-- pv_equiv track=rewrite | github.com/Krish-bhardwaj/PROJECT_EULER | P54.py | paired_number
-- ===== SOURCE A (Python) =====
-- from collections import Counter
--
-- def paired_number(l):
--     repeated = (Counter(l) - Counter(set(l))).keys()
--     rating = {'A': 14, 'K': 13, 'Q': 12, 'J': 11, 'T': 10, '9': 9,
--               '8': 8, '7': 7, '6': 6, '5': 5, '4': 4, '3': 3, '2': 2, '1': 1}
--     highest = 0
--     for i in repeated:
--         if rating[i] > highest:
--             highest = rating[i]
--     return highest
-- ===== SOURCE B (Python) =====
-- def paired_number(l):
--     rating = {'A': 14, 'K': 13, 'Q': 12, 'J': 11, 'T': 10, '9': 9,
--               '8': 8, '7': 7, '6': 6, '5': 5, '4': 4, '3': 3, '2': 2, '1': 1}
--     highest = 0
--     seen = set()
--     for card in l:
--         if card in seen:
--             highest = max(highest, rating[card])
--         else:
--             seen.add(card)
--     return highest
-- ===== Notes on version B (the rewrite author's own statement) =====
-- stated objective: simpler
-- what changed: Replaces the Counter(l) - Counter(set(l)) construction plus a separate max loop over its keys by one pass over l with a seen-set and a running max, looking up the rating only on repeat occurrences (so single invalid symbols still never raise).
import Mathlib
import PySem

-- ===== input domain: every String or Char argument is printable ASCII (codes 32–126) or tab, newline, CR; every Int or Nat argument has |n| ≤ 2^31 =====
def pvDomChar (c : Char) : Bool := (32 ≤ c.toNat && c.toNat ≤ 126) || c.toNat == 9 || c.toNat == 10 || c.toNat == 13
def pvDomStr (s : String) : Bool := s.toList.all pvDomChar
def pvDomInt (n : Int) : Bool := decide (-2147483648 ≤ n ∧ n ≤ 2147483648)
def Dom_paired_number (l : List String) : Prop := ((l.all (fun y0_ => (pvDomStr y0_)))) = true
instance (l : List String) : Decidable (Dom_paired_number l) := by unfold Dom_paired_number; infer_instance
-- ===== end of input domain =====

-- B replaces A's Counter(l) - Counter(set(l)) arithmetic by a single pass with a seen-set
-- and a running max (simpler decomposition, same O(n) cost).

-- ===== PORT A =====
-- rating dict (both Pythons define the same literal dict)
def pvRating : PySem.Dict String Int :=
  PySem.Dict.ofList [("A",14),("K",13),("Q",12),("J",11),("T",10),("9",9),
                     ("8",8),("7",7),("6",6),("5",5),("4",4),("3",3),("2",2),("1",1)]

def paired_number (l : List String) : Int :=
  -- Counter(l) - Counter(set(l)): subtract counts key-wise, keep the keys of the left
  -- counter whose remainder is positive, in the left counter's key order
  -- (hand port of Counter.__sub__; exact here since all counts involved are positive)
  let c1 := PySem.Dict.counter l
  let c2 : PySem.Dict String Int := PySem.Dict.counter (PySem.Set.ofList l)
  let repeated := (c1.items.filter (fun p => decide (0 < p.2 - c2.getD p.1 0))).map (fun p => p.1)
  -- rating[i] raises KeyError for a key off the dict; Pre_ excludes that, so getD 0 is never the value used
  repeated.foldl (fun highest i => if pvRating.getD i 0 > highest then pvRating.getD i 0 else highest) 0

-- ===== PORT B =====
def paired_number_alt (l : List String) : Int :=
  (l.foldl (fun st card =>
      if PySem.Set.contains st.1 card then (st.1, max st.2 (pvRating.getD card 0))
      else (PySem.Set.add st.1 card, st.2))
    ((PySem.Set.empty : PySem.Set String), (0 : Int))).2

-- ===== PRECONDITION & SPEC =====
-- Pre_ excludes exactly the inputs on which A raises KeyError: a string occurring at least
-- twice in l that is not one of the fourteen card symbols (B raises KeyError there too).
def Pre_paired_number (l : List String) : Prop :=
  ∀ x ∈ l, 2 ≤ l.count x →
    x ∈ (["A","K","Q","J","T","9","8","7","6","5","4","3","2","1"] : List String)
instance (l : List String) : Decidable (Pre_paired_number l) := by
  unfold Pre_paired_number; infer_instance

def pvWitness_paired_number : List String := ["A", "7", "A", "x", "7"]

def Spec_paired_number (l : List String) (out : Int) : Prop := out = paired_number_alt l
instance (l : List String) (out : Int) : Decidable (Spec_paired_number l out) := by
  unfold Spec_paired_number; infer_instance

-- ===== CLAIM (what is proved, stated in full; the proofs are below) =====
def Claim_equal_paired_number : Prop :=
  ∀ (l : List String), Dom_paired_number l → Pre_paired_number l →
    Spec_paired_number l (paired_number l)

-- ===== LEMMAS AND PROOFS =====

-- upper bound for a running max
theorem pv_foldl_max_le (f : String → Int) (s : List String) :
    ∀ (a c : Int), a ≤ c → (∀ x ∈ s, f x ≤ c) →
      s.foldl (fun h k => max h (f k)) a ≤ c := by
  induction s with
  | nil => intro a c ha _; simpa using ha
  | cons x t ih =>
      intro a c ha hf
      simp only [List.foldl_cons]
      exact ih _ _ (by have := hf x (by simp); omega) (fun y hy => hf y (by simp [hy]))

-- a running max depends only on which elements occur
theorem pv_foldl_max_eq_of_mem_iff (f : String → Int) (a : Int) (s t : List String)
    (hmem : ∀ k, k ∈ s ↔ k ∈ t) :
    s.foldl (fun h k => max h (f k)) a = t.foldl (fun h k => max h (f k)) a := by
  apply le_antisymm
  · exact pv_foldl_max_le f s a _ (PySem.List.le_foldl_max_int t f a).1
      (fun x hx => (PySem.List.le_foldl_max_int t f a).2 x ((hmem x).mp hx))
  · exact pv_foldl_max_le f t a _ (PySem.List.le_foldl_max_int s f a).1
      (fun x hx => (PySem.List.le_foldl_max_int s f a).2 x ((hmem x).mpr hx))

-- the occurrences at which B's loop takes a max
def pvDups (seen : PySem.Set String) : List String → List String
  | [] => []
  | x :: t => if x ∈ seen then x :: pvDups seen t else pvDups (PySem.Set.add seen x) t

theorem pvB_loop (l : List String) (seen : PySem.Set String) (h : Int) :
    (l.foldl (fun st card =>
        if PySem.Set.contains st.1 card then (st.1, max st.2 (pvRating.getD card 0))
        else (PySem.Set.add st.1 card, st.2)) (seen, h)).2
      = (pvDups seen l).foldl (fun a k => max a (pvRating.getD k 0)) h := by
  induction l generalizing seen h with
  | nil => rfl
  | cons x t ih =>
      have hstep : (if PySem.Set.contains (seen, h).1 x then ((seen, h).1, max (seen, h).2 (pvRating.getD x 0))
            else (PySem.Set.add (seen, h).1 x, (seen, h).2))
          = if x ∈ seen then (seen, max h (pvRating.getD x 0)) else (PySem.Set.add seen x, h) := by
        simp
      rw [List.foldl_cons, hstep]
      simp only [pvDups]
      by_cases hm : x ∈ seen
      · rw [if_pos hm, if_pos hm, List.foldl_cons]
        exact ih seen (max h (pvRating.getD x 0))
      · rw [if_neg hm, if_neg hm]
        exact ih (PySem.Set.add seen x) h

theorem mem_pvDups (l : List String) (seen : PySem.Set String) (k : String) :
    k ∈ pvDups seen l ↔ k ∈ l ∧ (k ∈ seen ∨ 2 ≤ l.count k) := by
  induction l generalizing seen with
  | nil => simp [pvDups]
  | cons x t ih =>
      simp only [pvDups]
      by_cases hkx : k = x
      · subst hkx
        by_cases hm : k ∈ seen
        · simp [hm, List.count_cons_self, ih]
        · rw [if_neg hm, ih]
          have hadd : k ∈ PySem.Set.add seen k := by
            rw [PySem.Set.mem_add]; right; rfl
          constructor
          · rintro ⟨hk, _⟩
            have : 1 ≤ t.count k := List.count_pos_iff.mpr hk
            exact ⟨by simp, Or.inr (by rw [List.count_cons_self]; omega)⟩
          · rintro ⟨_, h2⟩
            rcases h2 with h2 | h2
            · exact absurd h2 hm
            · have : 1 ≤ t.count k := by rw [List.count_cons_self] at h2; omega
              exact ⟨List.count_pos_iff.mp this, Or.inl hadd⟩
      · have hcount : (x :: t).count k = t.count k := by
          simp [Ne.symm hkx]
        by_cases hm : x ∈ seen
        · rw [if_pos hm]
          simp only [List.mem_cons, hkx, false_or, hcount, ih]
        · rw [if_neg hm, ih, hcount]
          have : k ∈ PySem.Set.add seen x ↔ k ∈ seen := by
            rw [PySem.Set.mem_add]
            simp [hkx]
          rw [this]
          simp [hkx]

theorem mem_repeated (l : List String) (k : String) :
    (k ∈ ((PySem.Dict.counter l).items.filter
        (fun p => decide (0 < p.2 - (PySem.Dict.counter (PySem.Set.ofList l) : PySem.Dict String Int).getD p.1 0))).map
        (fun p => p.1))
      ↔ k ∈ l ∧ 2 ≤ l.count k := by
  have h1 : ∀ k0, k0 ∈ PySem.Set.ofList l → (PySem.Set.ofList l).count k0 = 1 := by
    intro k0 hk0
    exact List.count_eq_one_of_mem (PySem.Set.nodup_ofList l) hk0
  simp only [List.mem_map, List.mem_filter, PySem.Dict.items_counter, decide_eq_true_eq,
    PySem.Dict.getD_counter]
  constructor
  · rintro ⟨p, ⟨hp, hpos⟩, rfl⟩
    obtain ⟨k0, hk0, rfl⟩ := hp
    dsimp only at hpos ⊢
    have hkl : k0 ∈ l := (PySem.Set.mem_ofList l k0).mp hk0
    rw [h1 k0 hk0] at hpos
    exact ⟨hkl, by omega⟩
  · rintro ⟨hkl, hcnt⟩
    have hk0 : k ∈ PySem.Set.ofList l := (PySem.Set.mem_ofList l k).mpr hkl
    refine ⟨(k, (l.count k : Int)), ⟨⟨k, hk0, rfl⟩, ?_⟩, rfl⟩
    rw [h1 k hk0]
    omega

theorem pv_main (l : List String) : paired_number l = paired_number_alt l := by
  have hA : paired_number l
      = (((PySem.Dict.counter l).items.filter
          (fun p => decide (0 < p.2 - (PySem.Dict.counter (PySem.Set.ofList l) : PySem.Dict String Int).getD p.1 0))).map
          (fun p => p.1)).foldl
          (fun highest i => if pvRating.getD i 0 > highest then pvRating.getD i 0 else highest) 0 := rfl
  rw [hA, paired_number_alt, pvB_loop]
  have hfg : ∀ (acc : Int) (x : String),
      x ∈ (((PySem.Dict.counter l).items.filter
          (fun p => decide (0 < p.2 - (PySem.Dict.counter (PySem.Set.ofList l) : PySem.Dict String Int).getD p.1 0))).map
          (fun p => p.1)) →
      (if pvRating.getD x 0 > acc then pvRating.getD x 0 else acc) = max acc (pvRating.getD x 0) := by
    intro acc x _
    simp only [gt_iff_lt, max_def]
    split_ifs <;> omega
  rw [PySem.List.foldl_congr_mem _ _ _ _ hfg]
  apply pv_foldl_max_eq_of_mem_iff
  intro k
  rw [mem_repeated, mem_pvDups]
  simp [PySem.Set.empty]

-- ===== VERDICT (by name: the statement is the Claim_ definition above) =====
theorem paired_number_spec : Claim_equal_paired_number := by
  intro l _ _
  unfold Spec_paired_number
  exact pv_main l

--*--

● **Your instructions**: Take the lines above from the one containing "rcases h2 with h2 | h2" to the one containing "exact ⟨List.count_pos_iff.mp this, Or.inl" and retype them exactly, both ends included, with nothing added.

● **Exercise result**:
            rcases h2 with h2 | h2
            · exact absurd h2 hm
            · have : 1 ≤ t.count k := by rw [List.count_cons_self] at h2; omega
              exact ⟨List.count_pos_iff.mp this, Or.inl hadd⟩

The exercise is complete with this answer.